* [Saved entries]
^^^^

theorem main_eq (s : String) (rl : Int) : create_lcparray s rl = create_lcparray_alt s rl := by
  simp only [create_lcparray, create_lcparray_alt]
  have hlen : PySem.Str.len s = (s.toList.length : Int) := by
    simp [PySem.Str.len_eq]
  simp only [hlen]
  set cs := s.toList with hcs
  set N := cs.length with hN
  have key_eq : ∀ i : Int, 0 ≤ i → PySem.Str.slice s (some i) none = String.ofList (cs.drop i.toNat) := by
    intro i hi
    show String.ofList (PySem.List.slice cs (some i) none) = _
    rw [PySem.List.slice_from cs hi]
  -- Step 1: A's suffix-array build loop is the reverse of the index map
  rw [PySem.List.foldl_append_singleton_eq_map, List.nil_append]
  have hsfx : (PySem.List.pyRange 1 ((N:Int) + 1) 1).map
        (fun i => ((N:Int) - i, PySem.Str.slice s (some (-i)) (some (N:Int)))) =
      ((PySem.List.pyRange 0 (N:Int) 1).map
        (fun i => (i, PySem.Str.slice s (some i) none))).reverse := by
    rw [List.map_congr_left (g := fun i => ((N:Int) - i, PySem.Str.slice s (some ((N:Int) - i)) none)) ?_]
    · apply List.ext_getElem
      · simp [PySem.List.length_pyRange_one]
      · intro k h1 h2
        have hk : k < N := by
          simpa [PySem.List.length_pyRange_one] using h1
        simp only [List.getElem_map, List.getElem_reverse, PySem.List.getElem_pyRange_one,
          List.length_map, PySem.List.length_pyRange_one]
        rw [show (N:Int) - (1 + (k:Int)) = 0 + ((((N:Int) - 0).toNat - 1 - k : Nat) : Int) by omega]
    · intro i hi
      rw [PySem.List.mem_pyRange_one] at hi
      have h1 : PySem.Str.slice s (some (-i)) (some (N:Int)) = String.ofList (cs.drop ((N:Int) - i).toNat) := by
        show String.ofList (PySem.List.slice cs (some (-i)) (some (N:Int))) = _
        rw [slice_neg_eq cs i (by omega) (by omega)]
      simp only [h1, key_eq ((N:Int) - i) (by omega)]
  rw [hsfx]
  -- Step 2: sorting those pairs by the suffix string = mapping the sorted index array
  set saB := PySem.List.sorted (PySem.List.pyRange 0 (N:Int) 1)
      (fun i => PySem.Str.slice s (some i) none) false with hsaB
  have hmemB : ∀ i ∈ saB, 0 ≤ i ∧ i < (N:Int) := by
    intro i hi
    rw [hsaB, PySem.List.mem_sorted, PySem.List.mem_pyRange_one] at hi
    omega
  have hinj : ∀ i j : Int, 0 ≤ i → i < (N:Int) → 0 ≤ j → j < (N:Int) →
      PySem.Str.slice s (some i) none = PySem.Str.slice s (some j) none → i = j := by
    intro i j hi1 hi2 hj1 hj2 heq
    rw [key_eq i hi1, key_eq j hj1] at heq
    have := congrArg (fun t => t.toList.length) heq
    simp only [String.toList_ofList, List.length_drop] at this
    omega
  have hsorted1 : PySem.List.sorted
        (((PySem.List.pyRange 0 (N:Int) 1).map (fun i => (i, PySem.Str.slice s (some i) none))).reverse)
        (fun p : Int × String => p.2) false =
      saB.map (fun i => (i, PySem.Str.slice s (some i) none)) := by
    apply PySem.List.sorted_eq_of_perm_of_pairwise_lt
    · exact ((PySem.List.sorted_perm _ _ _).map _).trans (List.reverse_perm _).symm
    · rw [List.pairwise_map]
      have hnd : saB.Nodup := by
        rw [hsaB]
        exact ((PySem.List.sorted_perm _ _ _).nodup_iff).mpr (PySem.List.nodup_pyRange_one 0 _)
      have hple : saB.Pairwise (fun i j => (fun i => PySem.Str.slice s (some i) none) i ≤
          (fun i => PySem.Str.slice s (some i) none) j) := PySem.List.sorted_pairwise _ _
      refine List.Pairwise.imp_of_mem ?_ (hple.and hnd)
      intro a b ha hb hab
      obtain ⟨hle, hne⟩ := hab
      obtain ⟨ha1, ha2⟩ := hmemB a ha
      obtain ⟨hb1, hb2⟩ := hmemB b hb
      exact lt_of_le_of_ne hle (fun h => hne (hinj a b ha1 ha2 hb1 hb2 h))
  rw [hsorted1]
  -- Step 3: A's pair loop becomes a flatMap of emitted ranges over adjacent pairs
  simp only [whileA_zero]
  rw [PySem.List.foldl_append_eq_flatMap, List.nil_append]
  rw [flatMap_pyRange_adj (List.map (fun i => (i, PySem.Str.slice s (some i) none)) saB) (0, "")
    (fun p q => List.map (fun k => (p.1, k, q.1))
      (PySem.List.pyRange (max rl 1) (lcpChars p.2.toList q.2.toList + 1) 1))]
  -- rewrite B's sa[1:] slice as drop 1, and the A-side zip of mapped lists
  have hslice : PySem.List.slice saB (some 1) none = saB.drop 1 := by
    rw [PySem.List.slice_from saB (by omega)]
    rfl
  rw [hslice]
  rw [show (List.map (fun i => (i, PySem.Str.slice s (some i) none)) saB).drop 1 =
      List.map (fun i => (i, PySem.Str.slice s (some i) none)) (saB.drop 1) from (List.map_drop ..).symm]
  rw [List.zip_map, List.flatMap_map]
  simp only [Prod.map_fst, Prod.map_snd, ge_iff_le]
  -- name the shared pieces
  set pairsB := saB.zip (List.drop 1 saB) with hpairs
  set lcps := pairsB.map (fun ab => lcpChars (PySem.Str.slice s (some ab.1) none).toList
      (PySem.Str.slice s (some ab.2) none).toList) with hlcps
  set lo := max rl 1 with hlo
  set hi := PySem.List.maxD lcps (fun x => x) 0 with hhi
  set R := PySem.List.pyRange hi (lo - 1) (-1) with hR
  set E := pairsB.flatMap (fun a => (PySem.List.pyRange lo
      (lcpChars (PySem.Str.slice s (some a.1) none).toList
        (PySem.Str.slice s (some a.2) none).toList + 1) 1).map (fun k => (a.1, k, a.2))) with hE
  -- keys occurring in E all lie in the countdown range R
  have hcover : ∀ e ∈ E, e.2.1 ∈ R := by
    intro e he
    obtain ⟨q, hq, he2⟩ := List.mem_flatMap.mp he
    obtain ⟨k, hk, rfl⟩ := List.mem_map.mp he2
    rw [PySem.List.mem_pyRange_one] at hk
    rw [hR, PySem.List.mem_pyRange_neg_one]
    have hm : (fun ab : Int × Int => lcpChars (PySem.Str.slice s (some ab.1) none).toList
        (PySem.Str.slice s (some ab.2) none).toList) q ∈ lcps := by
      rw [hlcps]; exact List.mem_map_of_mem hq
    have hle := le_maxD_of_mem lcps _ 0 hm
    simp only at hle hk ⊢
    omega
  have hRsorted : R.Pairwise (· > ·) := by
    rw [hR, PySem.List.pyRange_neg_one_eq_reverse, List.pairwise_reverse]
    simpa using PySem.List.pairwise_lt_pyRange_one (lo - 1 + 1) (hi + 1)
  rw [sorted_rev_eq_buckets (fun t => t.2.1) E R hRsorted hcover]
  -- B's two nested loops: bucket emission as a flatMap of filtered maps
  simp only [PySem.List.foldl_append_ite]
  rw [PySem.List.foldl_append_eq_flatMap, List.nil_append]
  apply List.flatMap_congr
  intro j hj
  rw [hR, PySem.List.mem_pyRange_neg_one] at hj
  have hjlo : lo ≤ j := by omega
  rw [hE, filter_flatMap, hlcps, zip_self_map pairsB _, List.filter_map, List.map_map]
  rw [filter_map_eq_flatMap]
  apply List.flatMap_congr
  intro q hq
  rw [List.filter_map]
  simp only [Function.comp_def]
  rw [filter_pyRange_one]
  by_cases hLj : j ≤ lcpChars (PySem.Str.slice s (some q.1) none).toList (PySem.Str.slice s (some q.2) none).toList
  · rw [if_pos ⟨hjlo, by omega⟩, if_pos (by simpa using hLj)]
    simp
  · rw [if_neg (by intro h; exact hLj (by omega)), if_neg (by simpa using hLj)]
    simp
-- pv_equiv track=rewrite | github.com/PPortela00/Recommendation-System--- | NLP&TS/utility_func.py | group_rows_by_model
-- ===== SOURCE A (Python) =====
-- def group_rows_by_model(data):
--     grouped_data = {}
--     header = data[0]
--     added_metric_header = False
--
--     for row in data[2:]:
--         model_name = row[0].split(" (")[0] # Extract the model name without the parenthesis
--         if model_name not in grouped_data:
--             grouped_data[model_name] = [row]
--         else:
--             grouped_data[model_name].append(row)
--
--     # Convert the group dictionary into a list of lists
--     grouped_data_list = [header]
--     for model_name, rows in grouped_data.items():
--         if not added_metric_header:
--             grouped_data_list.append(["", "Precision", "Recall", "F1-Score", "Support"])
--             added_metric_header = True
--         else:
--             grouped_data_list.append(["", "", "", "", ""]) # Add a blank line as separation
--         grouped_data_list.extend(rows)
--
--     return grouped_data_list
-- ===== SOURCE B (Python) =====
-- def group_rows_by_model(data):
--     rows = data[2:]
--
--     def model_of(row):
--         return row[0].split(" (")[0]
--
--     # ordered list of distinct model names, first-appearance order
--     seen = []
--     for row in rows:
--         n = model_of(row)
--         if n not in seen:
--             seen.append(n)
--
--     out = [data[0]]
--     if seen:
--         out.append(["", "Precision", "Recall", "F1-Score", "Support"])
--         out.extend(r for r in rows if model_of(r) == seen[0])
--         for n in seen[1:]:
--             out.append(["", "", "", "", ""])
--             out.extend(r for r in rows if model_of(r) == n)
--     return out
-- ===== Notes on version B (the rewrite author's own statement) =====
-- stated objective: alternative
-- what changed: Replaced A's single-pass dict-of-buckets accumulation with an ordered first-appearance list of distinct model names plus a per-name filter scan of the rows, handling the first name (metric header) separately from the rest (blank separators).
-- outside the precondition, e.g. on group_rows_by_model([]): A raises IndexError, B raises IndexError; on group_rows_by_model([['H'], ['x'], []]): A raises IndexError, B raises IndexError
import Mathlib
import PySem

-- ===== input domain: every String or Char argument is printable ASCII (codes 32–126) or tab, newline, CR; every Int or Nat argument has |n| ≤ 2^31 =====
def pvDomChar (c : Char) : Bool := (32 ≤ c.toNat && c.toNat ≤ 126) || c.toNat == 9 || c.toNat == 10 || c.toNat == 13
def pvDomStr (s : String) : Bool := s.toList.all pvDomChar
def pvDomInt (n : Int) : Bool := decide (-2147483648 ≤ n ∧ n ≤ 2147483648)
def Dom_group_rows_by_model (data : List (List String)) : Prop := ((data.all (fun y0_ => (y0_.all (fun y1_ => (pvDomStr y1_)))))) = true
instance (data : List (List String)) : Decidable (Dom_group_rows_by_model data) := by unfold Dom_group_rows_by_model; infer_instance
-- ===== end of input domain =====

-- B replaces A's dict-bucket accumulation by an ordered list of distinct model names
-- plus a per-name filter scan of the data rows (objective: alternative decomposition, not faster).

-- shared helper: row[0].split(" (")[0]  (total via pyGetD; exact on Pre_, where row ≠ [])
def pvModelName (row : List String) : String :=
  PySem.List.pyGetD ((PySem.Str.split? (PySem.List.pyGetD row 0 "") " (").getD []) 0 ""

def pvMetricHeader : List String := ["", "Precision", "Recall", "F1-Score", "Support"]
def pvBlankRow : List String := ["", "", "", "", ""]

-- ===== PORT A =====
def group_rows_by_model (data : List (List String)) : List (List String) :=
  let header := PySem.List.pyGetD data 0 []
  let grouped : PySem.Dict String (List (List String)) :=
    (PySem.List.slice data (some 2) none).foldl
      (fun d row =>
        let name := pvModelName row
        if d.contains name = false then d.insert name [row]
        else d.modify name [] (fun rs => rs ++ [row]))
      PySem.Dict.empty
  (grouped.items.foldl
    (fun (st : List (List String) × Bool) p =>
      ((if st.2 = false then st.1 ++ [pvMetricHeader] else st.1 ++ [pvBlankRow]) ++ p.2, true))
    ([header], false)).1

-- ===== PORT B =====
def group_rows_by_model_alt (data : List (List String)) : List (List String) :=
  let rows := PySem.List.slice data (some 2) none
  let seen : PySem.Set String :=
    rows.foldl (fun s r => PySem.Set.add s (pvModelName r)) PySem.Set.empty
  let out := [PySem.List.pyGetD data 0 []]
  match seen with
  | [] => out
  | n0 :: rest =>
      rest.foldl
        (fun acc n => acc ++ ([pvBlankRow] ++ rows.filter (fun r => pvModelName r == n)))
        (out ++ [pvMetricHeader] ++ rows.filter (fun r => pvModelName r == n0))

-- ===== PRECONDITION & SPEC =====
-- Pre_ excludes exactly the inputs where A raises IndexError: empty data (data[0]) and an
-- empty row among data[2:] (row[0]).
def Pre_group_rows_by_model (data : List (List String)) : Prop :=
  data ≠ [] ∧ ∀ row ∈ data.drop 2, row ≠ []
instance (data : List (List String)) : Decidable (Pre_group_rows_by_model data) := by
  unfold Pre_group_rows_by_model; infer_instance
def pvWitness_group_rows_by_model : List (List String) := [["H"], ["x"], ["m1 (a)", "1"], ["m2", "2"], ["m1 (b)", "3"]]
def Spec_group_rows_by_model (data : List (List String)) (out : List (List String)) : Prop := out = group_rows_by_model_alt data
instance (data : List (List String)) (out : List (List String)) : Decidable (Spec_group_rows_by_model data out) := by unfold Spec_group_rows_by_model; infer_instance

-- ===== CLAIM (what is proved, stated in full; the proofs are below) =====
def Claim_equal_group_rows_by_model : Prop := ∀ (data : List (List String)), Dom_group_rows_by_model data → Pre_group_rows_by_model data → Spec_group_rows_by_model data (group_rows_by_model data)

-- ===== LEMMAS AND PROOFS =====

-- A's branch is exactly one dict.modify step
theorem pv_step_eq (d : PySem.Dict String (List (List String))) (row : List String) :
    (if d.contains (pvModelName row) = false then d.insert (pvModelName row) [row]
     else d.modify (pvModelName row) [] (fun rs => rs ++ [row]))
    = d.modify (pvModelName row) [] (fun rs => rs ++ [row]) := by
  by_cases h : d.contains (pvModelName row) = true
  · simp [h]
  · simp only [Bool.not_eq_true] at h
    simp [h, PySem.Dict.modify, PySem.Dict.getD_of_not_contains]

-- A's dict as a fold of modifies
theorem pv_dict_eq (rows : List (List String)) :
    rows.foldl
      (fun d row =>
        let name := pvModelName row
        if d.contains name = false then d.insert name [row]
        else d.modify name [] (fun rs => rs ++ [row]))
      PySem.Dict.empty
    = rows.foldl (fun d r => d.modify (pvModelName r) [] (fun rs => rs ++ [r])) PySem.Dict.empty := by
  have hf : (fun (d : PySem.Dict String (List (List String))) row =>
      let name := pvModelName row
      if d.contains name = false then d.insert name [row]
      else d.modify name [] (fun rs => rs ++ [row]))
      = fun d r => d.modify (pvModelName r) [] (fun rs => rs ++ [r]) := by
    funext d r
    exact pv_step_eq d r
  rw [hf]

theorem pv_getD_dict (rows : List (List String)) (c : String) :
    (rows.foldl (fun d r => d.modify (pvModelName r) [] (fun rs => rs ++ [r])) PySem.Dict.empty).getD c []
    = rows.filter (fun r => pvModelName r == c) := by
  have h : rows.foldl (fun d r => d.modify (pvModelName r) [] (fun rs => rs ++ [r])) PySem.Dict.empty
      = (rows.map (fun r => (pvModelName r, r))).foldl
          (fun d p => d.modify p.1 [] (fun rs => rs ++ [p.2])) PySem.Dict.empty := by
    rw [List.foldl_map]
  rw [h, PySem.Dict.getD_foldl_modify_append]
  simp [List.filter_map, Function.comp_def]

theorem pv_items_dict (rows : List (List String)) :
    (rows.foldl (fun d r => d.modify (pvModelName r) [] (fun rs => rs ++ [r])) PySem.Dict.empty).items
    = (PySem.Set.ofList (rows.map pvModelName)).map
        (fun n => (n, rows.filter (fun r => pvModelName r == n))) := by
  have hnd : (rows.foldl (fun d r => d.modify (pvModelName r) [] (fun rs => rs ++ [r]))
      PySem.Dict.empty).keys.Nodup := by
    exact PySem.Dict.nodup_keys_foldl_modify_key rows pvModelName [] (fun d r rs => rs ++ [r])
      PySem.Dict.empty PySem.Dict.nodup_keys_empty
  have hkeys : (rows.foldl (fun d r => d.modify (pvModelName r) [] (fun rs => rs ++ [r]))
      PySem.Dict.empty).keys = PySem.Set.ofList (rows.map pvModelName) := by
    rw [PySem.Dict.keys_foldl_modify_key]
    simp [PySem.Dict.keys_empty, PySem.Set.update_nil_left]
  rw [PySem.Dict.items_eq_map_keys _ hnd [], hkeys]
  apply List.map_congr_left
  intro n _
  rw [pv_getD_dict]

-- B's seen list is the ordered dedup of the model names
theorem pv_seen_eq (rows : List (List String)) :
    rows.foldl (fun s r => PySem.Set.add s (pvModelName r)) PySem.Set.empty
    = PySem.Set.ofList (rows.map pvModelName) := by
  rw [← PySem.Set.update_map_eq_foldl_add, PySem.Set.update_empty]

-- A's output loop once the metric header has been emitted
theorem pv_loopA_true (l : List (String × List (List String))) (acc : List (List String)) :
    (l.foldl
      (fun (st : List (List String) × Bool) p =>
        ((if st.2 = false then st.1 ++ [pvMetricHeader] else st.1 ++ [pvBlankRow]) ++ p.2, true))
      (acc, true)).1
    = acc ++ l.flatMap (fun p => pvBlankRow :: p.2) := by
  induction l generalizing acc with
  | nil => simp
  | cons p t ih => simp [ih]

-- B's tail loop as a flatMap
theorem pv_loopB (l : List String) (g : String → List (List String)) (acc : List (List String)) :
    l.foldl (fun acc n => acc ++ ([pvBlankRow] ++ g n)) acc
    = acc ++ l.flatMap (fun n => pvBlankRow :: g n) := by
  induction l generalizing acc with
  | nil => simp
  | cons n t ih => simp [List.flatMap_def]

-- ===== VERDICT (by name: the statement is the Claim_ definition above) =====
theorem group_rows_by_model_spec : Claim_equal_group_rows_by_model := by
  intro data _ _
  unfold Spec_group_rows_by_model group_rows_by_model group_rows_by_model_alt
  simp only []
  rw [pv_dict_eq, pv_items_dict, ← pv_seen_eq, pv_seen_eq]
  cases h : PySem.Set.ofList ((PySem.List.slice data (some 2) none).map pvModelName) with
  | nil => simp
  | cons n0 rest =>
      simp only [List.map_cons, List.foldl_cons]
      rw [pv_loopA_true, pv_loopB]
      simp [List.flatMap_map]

^^^^

* [EXERCISE REQUIREMENTS]
Lines with the word "symm" in them should be copied from the preceding records.

* [EXERCISE ANSWER]
    · exact ((PySem.List.sorted_perm _ _ _).map _).trans (List.reverse_perm _).symm
      List.map (fun i => (i, PySem.Str.slice s (some i) none)) (saB.drop 1) from (List.map_drop ..).symm]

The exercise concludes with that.